In “The Good City: in defense of utopian thinking”, John Friedmann (2000) critiqued Manuel Castells for what he interpreted as a departure from prior activist ideals and an embrace of empirically based social science as the most appropriate foundation for planning education and practice. As he articulated a set of uncompromising principles for guiding planning action, John called for the embrace of utopian thinking as a method for re-affirming the profession’s longstanding idealism and radically transformative aims. Utopian thinking, he argued, encourages much-needed criticism of “what is” while also justifying the search for alternatives, a process through which that which is to be constructed must be envisioned first on the basis of emancipatory ideals (Friedmann 2000, p.462). By situating his appreciation of utopian thinking in the history of the profession (with references to Fourier and others) and in the context of activism around social justice and the city (as theorized and advocated by scholars such as David Harvey [2000] and Susan Fainstein [2010]), John argued that the planning profession must continue to foster an appreciation of utopian thinking among future generations of planners. It is hard to disagree with John’s intentions or ambitions. Many of us have

joined the discipline of planning because we are committed to ethical outcomes that require a forceful critique of the status quo. But it is one thing to embrace the dream that a better world is possible, or to motivate future planners to fight the good fight in the service of equity, toleration, and other ideals, and quite another to construct planning practice around utopian thought. Friedmann does acknowledge this when he argues that “constructive visioning,” which he sees as central to utopian thinking, is always political and that its implementation is bound to be fraught with obstacles (2000, p.463). But the problem is not merely disagreement over grand visions or the ideals they articulate. There is also the issue of process. As Susan Fainstein and others have argued, grand visions are often seen as

elitist, top-down, moralistic, or created from a vantage point that removes one from the messy realities of actually making things different. For precisely this reason open, participatory, or negotiated processes rarely produce

utopian visions. The normative promise of utopian thinking may run up against some of the most significant and widely held tenets in the planning profession, which include participation, thus explaining why the embrace of small-scale, modest, and more pragmatic action has tended to characterize the profession. Yet this is not to suggest that one should discard utopian thinking altogether. Quite the opposite. The problems inherent in advancing utopian thought and constructive visioning need to be reckoned with. They require that we as planners become less cavalier and more sanguine about whether, how, and why to embrace such loftier ideals. Rather than relegating them to the normative high-ground of personal

belief and commitment, we must critically interrogate the array of problems and barriers associated with introducing utopian thought into planning practice. To do so, we need a more self-reflective understanding of the dilemmas that emerge when attempting to transform utopian thought into constructive action.

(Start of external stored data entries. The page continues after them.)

-- pv_equiv track=rewrite | github.com/pi0trek8/Adder | parallelPrefixStage.py | get_parallel_prefix_nodes_positions
-- ===== SOURCE A (Python) =====
-- def parse_to_binary(number: int, number_of_bits: int):
--     binary_number = [0] * number_of_bits
--     index = 0
--     while number > 0 and index < number_of_bits:
--         binary_number[index] = number % 2
--         number //= 2
--         index += 1
--     return binary_number
--
-- def get_parallel_prefix_nodes_positions(rows_number: int, length: int) -> list:
--     result = [[0] * length for i in range(rows_number)]
--
--     for row_num in range(rows_number):
--         for position in range(length):
--             bin_num = parse_to_binary(position, rows_number)
--             if bin_num[row_num] == 1:
--                 result[row_num][position] = 1
--     return result
-- ===== SOURCE B (Python) =====
-- def get_parallel_prefix_nodes_positions(rows_number: int, length: int) -> list:
--     # Row r of the matrix is periodic with period 2**(r+1): a block of 2**r zeros
--     # followed by a block of 2**r ones.  Build each row by tiling that pattern,
--     # instead of computing anything per cell.  Once the block covers the whole
--     # row (2**r >= length) the row is all zeros, so the block stops growing.
--     n = max(length, 0)
--     result = []
--     block = 1
--     for _ in range(rows_number):
--         if block >= n:
--             result.append([0] * n)
--         else:
--             pattern = [0] * block + [1] * block
--             reps = (n + 2 * block - 1) // (2 * block)
--             result.append((pattern * reps)[:n])
--             block *= 2
--     return result
-- ===== Notes on version B (the rewrite author's own statement) =====
-- stated objective: faster
-- what changed: B exploits that row r is periodic (2^r zeros then 2^r ones, repeating): each row is built by tiling that pattern with list repetition and truncating, so there is no per-cell computation at all, while A rebuilds the full rows_number-long binary expansion of the position for every cell.
import Mathlib
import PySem

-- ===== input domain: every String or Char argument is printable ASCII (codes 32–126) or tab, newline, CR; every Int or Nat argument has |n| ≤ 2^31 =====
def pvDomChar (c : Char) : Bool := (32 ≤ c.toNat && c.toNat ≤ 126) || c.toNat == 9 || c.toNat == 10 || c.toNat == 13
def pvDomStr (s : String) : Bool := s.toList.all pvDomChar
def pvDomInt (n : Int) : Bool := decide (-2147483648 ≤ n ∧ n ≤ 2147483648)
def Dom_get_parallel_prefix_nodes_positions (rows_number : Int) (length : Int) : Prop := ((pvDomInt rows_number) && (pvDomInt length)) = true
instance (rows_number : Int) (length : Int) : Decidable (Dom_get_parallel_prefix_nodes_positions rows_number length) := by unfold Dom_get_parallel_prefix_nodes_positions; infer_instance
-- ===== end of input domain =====

-- B builds each row by tiling its periodic pattern (2^r zeros then 2^r ones) instead of
-- computing each cell from a per-cell binary expansion (asymptotically faster).

-- ===== PORT A =====

-- the 'while number > 0 and index < number_of_bits' loop of parse_to_binary
def parse_to_binary_loop (binary_number : List Int) (number : Int) (index : Nat)
    (number_of_bits : Nat) : List Int :=
  if number > 0 ∧ index < number_of_bits then
    parse_to_binary_loop (binary_number.set index (PySem.Int.mod number 2))
      (PySem.Int.floordiv number 2) (index + 1) number_of_bits
  else binary_number
termination_by number_of_bits - index
decreasing_by omega

def parse_to_binary (number : Int) (number_of_bits : Int) : List Int :=
  parse_to_binary_loop (List.replicate number_of_bits.toNat 0) number 0 number_of_bits.toNat

def get_parallel_prefix_nodes_positions (rows_number : Int) (length : Int) : List (List Int) :=
  let result := (PySem.List.pyRange 0 rows_number 1).map (fun _ => List.replicate length.toNat 0)
  (PySem.List.pyRange 0 rows_number 1).foldl (fun result row_num =>
    (PySem.List.pyRange 0 length 1).foldl (fun result position =>
      let bin_num := parse_to_binary position rows_number
      -- bin_num[row_num]: always in range (0 ≤ row_num < rows_number = len bin_num)
      if PySem.List.pyGetD bin_num row_num 0 = 1 then
        -- result[row_num][position] = 1
        result.modify row_num.toNat (fun r => r.set position.toNat 1)
      else result) result) result

-- ===== PORT B =====

-- one loop body of Source B: pattern = [0]*block + [1]*block; (pattern * reps)[:n]
-- (the slice [:n] is List.take n.toNat exactly because n = max(length,0) ≥ 0)
def pvAltRow (block : Int) (n : Int) : List Int :=
  let pattern := List.replicate block.toNat 0 ++ List.replicate block.toNat 1
  let reps := PySem.Int.floordiv (n + 2 * block - 1) (2 * block)
  (List.flatten (List.replicate reps.toNat pattern)).take n.toNat

-- the 'for _ in range(rows_number)' loop with its accumulator `block` (doubling while block < n)
def pvAltLoop : Nat → Int → Int → List (List Int)
  | 0, _, _ => []
  | k + 1, block, n =>
    if n ≤ block then List.replicate n.toNat 0 :: pvAltLoop k block n
    else pvAltRow block n :: pvAltLoop k (block * 2) n

def get_parallel_prefix_nodes_positions_alt (rows_number : Int) (length : Int) : List (List Int) :=
  pvAltLoop rows_number.toNat 1 (max length 0)

-- ===== PRECONDITION & SPEC =====
def Spec_get_parallel_prefix_nodes_positions (rows_number : Int) (length : Int) (out : List (List Int)) : Prop := out = get_parallel_prefix_nodes_positions_alt rows_number length
instance (rows_number : Int) (length : Int) (out : List (List Int)) : Decidable (Spec_get_parallel_prefix_nodes_positions rows_number length out) := by unfold Spec_get_parallel_prefix_nodes_positions; infer_instance

-- ===== CLAIM (what is proved, stated in full; the proofs are below) =====
def Claim_equal_get_parallel_prefix_nodes_positions : Prop := ∀ (rows_number : Int) (length : Int), Dom_get_parallel_prefix_nodes_positions rows_number length → Spec_get_parallel_prefix_nodes_positions rows_number length (get_parallel_prefix_nodes_positions rows_number length)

Doing so will not only advance the larger aims of creating “good cities” (Friedmann 2000), it also allows us to call into question the imagined split between empirical social science and utopian thought that motivated Friedmann’s critique of Castells in the first place. In the service of breaking down this divide, I analyze the obstacles con-

fronted while designing an experimental project squarely informed by utopian ideals. Called Jerusalem 2050: Visions for a Place of Peace, this initiative was undertaken by faculty at MIT’s Department of Urban Studies and Planning in 2004, in conjunction with the Center for International Studies.1 Three years later, in 2007, it came to fruition with the launching of The Just Jerusalem Competition. The project relied on a visioning methodology to solicit nonconventional ideas for improving conditions in that quintessential world city. Taking the form of an international “ideas” competition that called on citizens rather than state actors to offer future visions, the aim was to solicit constructive ideas that might lead to a more just, peaceful, and sustainable Jerusalem by the year 2050.2 As such, this initiative embraced the kind of utopian ideals expressed in Friedmann’s essay, albeit focused specifically on Jerusalem. As we undertook this challenge a series of dilemmas and disagreements

plagued progress from the get-go. Many revolved around tensions over the utopian versus pragmatic aims of the competition. Others owed to conditions specific to Jerusalem: how best to frame a call for utopian visions without undermining the initiative’s material aims of soliciting ideas and projects capable of producing an alternative future that would make life better for all Jerusalemites, regardless of religious attachment. Overall, our efforts to advance this initiative were far from easy, and not only because of its selfevident utopian aims or the intractability of the Israeli-Palestinian conflict. This is why it took us three years to move from the drawing board to the launch of the competition. Using the lenses of participant observation as well as a comparative-historical

understanding of the specificities of Jerusalem, I recount the dilemmas and

how they impacted the project’s final contours. My objective is to produce a much more nuanced understanding of the limitations as well as the possibilities associated with deployment of utopian aims informed by a real-world project that aspired to produce a Friedmann-inspired “good city.”